### DATASET RECORDS

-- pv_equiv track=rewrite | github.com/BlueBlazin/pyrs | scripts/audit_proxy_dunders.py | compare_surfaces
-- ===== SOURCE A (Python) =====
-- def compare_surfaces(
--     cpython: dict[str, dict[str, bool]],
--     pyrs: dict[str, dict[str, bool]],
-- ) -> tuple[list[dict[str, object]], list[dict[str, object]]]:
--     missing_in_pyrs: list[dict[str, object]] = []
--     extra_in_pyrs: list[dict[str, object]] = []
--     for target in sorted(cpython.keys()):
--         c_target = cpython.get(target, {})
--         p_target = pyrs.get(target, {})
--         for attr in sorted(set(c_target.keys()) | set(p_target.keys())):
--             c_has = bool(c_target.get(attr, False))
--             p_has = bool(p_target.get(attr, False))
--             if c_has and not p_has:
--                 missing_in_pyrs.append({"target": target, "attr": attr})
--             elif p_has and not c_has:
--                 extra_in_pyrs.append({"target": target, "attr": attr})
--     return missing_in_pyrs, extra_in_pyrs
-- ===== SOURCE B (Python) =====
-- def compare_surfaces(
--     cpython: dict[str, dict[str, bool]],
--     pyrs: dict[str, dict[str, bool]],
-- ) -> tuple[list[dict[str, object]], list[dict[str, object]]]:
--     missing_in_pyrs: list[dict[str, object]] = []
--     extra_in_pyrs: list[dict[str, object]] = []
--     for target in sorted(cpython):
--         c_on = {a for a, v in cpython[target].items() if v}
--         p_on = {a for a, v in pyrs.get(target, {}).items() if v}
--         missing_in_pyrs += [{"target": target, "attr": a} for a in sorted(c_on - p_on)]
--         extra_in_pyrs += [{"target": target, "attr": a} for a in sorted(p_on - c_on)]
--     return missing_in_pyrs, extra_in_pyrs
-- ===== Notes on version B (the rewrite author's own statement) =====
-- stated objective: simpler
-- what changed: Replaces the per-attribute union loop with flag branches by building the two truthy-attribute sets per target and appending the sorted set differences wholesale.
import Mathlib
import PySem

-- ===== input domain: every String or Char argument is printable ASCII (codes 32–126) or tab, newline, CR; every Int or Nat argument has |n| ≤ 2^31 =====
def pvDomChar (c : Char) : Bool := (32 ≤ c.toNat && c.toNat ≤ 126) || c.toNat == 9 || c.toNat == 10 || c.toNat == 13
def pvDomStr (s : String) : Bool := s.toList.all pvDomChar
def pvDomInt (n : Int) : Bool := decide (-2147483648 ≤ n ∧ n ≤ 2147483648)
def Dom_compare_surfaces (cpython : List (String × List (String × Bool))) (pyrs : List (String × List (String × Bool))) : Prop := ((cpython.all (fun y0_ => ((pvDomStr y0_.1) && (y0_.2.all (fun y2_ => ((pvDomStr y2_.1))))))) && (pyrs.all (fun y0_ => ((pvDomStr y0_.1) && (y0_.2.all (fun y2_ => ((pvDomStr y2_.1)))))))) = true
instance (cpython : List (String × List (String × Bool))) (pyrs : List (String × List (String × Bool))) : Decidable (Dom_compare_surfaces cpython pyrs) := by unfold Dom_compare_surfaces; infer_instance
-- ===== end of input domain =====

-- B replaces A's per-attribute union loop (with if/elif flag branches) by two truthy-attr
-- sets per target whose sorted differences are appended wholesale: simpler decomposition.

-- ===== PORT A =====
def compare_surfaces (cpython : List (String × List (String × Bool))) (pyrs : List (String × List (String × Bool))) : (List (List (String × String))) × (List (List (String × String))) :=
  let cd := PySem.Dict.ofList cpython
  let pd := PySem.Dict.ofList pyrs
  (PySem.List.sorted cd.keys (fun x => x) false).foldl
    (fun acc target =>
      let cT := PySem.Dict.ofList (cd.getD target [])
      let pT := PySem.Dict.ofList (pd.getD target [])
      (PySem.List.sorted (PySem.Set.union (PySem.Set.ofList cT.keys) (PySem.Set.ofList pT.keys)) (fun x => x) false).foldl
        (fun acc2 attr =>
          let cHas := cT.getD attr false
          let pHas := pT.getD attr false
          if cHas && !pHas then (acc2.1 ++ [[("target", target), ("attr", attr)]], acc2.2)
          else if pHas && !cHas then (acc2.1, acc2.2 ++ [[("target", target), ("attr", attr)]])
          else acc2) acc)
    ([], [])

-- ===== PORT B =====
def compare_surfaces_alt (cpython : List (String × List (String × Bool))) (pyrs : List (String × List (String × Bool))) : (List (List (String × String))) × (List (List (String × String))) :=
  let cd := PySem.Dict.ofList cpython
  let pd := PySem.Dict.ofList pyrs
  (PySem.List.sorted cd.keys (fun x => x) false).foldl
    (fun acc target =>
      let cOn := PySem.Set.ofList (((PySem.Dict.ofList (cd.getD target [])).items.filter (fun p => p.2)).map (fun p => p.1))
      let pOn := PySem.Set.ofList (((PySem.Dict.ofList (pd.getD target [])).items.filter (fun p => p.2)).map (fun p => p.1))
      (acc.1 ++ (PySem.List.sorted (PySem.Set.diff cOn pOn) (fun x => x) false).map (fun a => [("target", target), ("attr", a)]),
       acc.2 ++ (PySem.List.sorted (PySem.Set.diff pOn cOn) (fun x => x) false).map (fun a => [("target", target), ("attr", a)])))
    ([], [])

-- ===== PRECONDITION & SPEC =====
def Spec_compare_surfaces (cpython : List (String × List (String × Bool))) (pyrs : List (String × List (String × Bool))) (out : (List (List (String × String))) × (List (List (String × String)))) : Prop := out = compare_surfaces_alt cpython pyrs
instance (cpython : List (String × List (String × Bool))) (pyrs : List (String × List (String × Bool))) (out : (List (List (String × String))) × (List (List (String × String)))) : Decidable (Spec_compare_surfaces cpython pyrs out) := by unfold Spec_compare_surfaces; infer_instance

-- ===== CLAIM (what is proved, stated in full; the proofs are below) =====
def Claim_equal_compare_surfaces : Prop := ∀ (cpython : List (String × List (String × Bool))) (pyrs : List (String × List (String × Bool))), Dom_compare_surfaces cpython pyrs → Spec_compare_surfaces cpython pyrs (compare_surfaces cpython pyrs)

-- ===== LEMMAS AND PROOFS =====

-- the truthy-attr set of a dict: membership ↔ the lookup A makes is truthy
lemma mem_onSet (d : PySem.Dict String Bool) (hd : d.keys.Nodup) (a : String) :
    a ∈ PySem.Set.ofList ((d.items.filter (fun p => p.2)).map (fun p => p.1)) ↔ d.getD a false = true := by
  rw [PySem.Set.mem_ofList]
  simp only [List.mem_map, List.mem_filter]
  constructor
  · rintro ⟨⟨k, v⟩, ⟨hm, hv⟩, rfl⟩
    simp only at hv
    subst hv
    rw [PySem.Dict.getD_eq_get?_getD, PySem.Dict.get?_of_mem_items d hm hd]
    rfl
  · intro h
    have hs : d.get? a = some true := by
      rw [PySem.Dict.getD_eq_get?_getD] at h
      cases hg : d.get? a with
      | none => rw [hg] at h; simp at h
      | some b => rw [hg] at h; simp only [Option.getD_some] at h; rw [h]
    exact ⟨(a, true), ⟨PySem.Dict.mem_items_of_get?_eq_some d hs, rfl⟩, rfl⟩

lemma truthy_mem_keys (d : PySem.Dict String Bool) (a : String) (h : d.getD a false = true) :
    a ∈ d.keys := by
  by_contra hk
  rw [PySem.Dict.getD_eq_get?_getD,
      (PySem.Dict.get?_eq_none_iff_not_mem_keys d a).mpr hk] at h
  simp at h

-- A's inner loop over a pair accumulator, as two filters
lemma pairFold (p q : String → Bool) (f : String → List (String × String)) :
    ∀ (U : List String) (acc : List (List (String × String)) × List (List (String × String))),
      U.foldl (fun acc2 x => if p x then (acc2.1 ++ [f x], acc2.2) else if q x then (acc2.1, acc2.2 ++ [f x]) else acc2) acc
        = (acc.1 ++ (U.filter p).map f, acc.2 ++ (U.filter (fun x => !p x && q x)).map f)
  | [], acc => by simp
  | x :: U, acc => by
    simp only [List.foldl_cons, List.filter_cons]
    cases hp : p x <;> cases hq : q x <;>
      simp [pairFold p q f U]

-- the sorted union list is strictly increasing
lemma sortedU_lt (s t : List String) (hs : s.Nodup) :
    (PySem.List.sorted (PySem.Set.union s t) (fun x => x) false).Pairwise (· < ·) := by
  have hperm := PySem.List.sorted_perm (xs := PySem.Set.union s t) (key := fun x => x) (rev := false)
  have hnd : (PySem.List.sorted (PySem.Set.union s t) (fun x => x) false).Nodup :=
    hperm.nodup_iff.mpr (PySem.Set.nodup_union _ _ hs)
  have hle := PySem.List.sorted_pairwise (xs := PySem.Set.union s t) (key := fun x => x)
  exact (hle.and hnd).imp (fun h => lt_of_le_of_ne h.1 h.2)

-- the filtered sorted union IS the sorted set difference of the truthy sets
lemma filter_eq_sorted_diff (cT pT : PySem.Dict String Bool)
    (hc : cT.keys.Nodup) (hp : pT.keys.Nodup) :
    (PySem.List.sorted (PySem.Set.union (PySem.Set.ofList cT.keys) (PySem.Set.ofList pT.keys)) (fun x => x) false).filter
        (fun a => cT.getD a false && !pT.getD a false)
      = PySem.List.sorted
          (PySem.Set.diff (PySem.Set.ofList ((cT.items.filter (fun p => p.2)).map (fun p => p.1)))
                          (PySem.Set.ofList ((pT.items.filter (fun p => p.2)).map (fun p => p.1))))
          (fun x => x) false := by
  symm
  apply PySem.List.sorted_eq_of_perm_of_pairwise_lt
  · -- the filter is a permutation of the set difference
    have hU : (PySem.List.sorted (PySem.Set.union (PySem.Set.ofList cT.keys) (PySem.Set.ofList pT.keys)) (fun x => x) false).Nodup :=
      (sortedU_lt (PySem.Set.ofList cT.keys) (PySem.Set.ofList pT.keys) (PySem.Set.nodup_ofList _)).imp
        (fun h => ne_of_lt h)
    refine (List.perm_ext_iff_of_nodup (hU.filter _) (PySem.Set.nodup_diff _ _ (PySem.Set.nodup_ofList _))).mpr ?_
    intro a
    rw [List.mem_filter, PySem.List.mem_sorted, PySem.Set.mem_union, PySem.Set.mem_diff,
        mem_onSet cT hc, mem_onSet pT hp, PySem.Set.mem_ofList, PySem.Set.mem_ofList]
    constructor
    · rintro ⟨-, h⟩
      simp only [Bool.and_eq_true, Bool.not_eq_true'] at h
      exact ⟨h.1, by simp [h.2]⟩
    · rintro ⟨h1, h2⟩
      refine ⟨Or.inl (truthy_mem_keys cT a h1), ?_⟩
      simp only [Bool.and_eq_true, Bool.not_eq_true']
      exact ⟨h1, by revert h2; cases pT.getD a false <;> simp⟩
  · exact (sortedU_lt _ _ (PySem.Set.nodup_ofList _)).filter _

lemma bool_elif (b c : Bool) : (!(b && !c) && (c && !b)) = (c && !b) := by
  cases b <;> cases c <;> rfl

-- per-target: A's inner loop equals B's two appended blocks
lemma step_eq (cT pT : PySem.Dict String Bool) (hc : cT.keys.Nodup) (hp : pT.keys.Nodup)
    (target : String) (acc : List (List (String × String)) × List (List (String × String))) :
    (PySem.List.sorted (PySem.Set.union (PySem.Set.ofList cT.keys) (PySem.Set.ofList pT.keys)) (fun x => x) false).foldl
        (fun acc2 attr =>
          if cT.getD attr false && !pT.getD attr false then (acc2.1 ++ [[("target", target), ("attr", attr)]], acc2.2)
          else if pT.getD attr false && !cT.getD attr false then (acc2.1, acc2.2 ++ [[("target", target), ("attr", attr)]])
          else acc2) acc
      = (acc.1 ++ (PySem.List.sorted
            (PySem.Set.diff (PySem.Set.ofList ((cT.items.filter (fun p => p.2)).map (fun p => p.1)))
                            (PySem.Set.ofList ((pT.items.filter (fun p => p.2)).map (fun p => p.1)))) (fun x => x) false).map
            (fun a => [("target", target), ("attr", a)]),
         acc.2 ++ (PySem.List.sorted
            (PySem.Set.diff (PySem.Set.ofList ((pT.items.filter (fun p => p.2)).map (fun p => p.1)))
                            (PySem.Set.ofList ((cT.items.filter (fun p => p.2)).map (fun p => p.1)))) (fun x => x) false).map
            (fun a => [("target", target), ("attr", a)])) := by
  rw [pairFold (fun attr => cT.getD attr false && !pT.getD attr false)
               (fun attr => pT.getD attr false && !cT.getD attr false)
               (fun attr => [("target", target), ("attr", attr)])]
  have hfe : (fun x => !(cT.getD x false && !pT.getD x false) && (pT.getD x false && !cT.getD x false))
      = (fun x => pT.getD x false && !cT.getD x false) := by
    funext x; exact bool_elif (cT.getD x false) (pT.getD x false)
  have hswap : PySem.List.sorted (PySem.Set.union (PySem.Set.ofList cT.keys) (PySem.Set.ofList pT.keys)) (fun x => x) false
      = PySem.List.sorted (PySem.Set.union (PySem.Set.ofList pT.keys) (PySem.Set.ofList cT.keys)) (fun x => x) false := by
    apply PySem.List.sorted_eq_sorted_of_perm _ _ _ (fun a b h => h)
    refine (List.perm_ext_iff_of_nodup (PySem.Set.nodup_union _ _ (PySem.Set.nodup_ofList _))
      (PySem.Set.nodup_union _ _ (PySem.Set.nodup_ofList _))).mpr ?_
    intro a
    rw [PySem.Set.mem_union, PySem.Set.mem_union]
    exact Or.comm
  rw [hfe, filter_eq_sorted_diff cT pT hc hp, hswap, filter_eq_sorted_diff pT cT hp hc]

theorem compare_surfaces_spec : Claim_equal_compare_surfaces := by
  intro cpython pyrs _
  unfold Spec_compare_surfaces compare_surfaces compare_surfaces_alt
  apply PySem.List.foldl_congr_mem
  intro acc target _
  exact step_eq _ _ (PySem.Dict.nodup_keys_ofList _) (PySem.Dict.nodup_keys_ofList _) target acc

### WHAT IS REQUIRED
Extract from the records above the lines from the one containing "rw [PySem.Dict.getD_eq_get?_getD] at h" to the one containing "by_contra hk", both lines included, exactly as they appear and with nothing else.

### EXPECTED ANSWER
      rw [PySem.Dict.getD_eq_get?_getD] at h
      cases hg : d.get? a with
      | none => rw [hg] at h; simp at h
      | some b => rw [hg] at h; simp only [Option.getD_some] at h; rw [h]
    exact ⟨(a, true), ⟨PySem.Dict.mem_items_of_get?_eq_some d hs, rfl⟩, rfl⟩

lemma truthy_mem_keys (d : PySem.Dict String Bool) (a : String) (h : d.getD a false = true) :
    a ∈ d.keys := by
  by_contra hk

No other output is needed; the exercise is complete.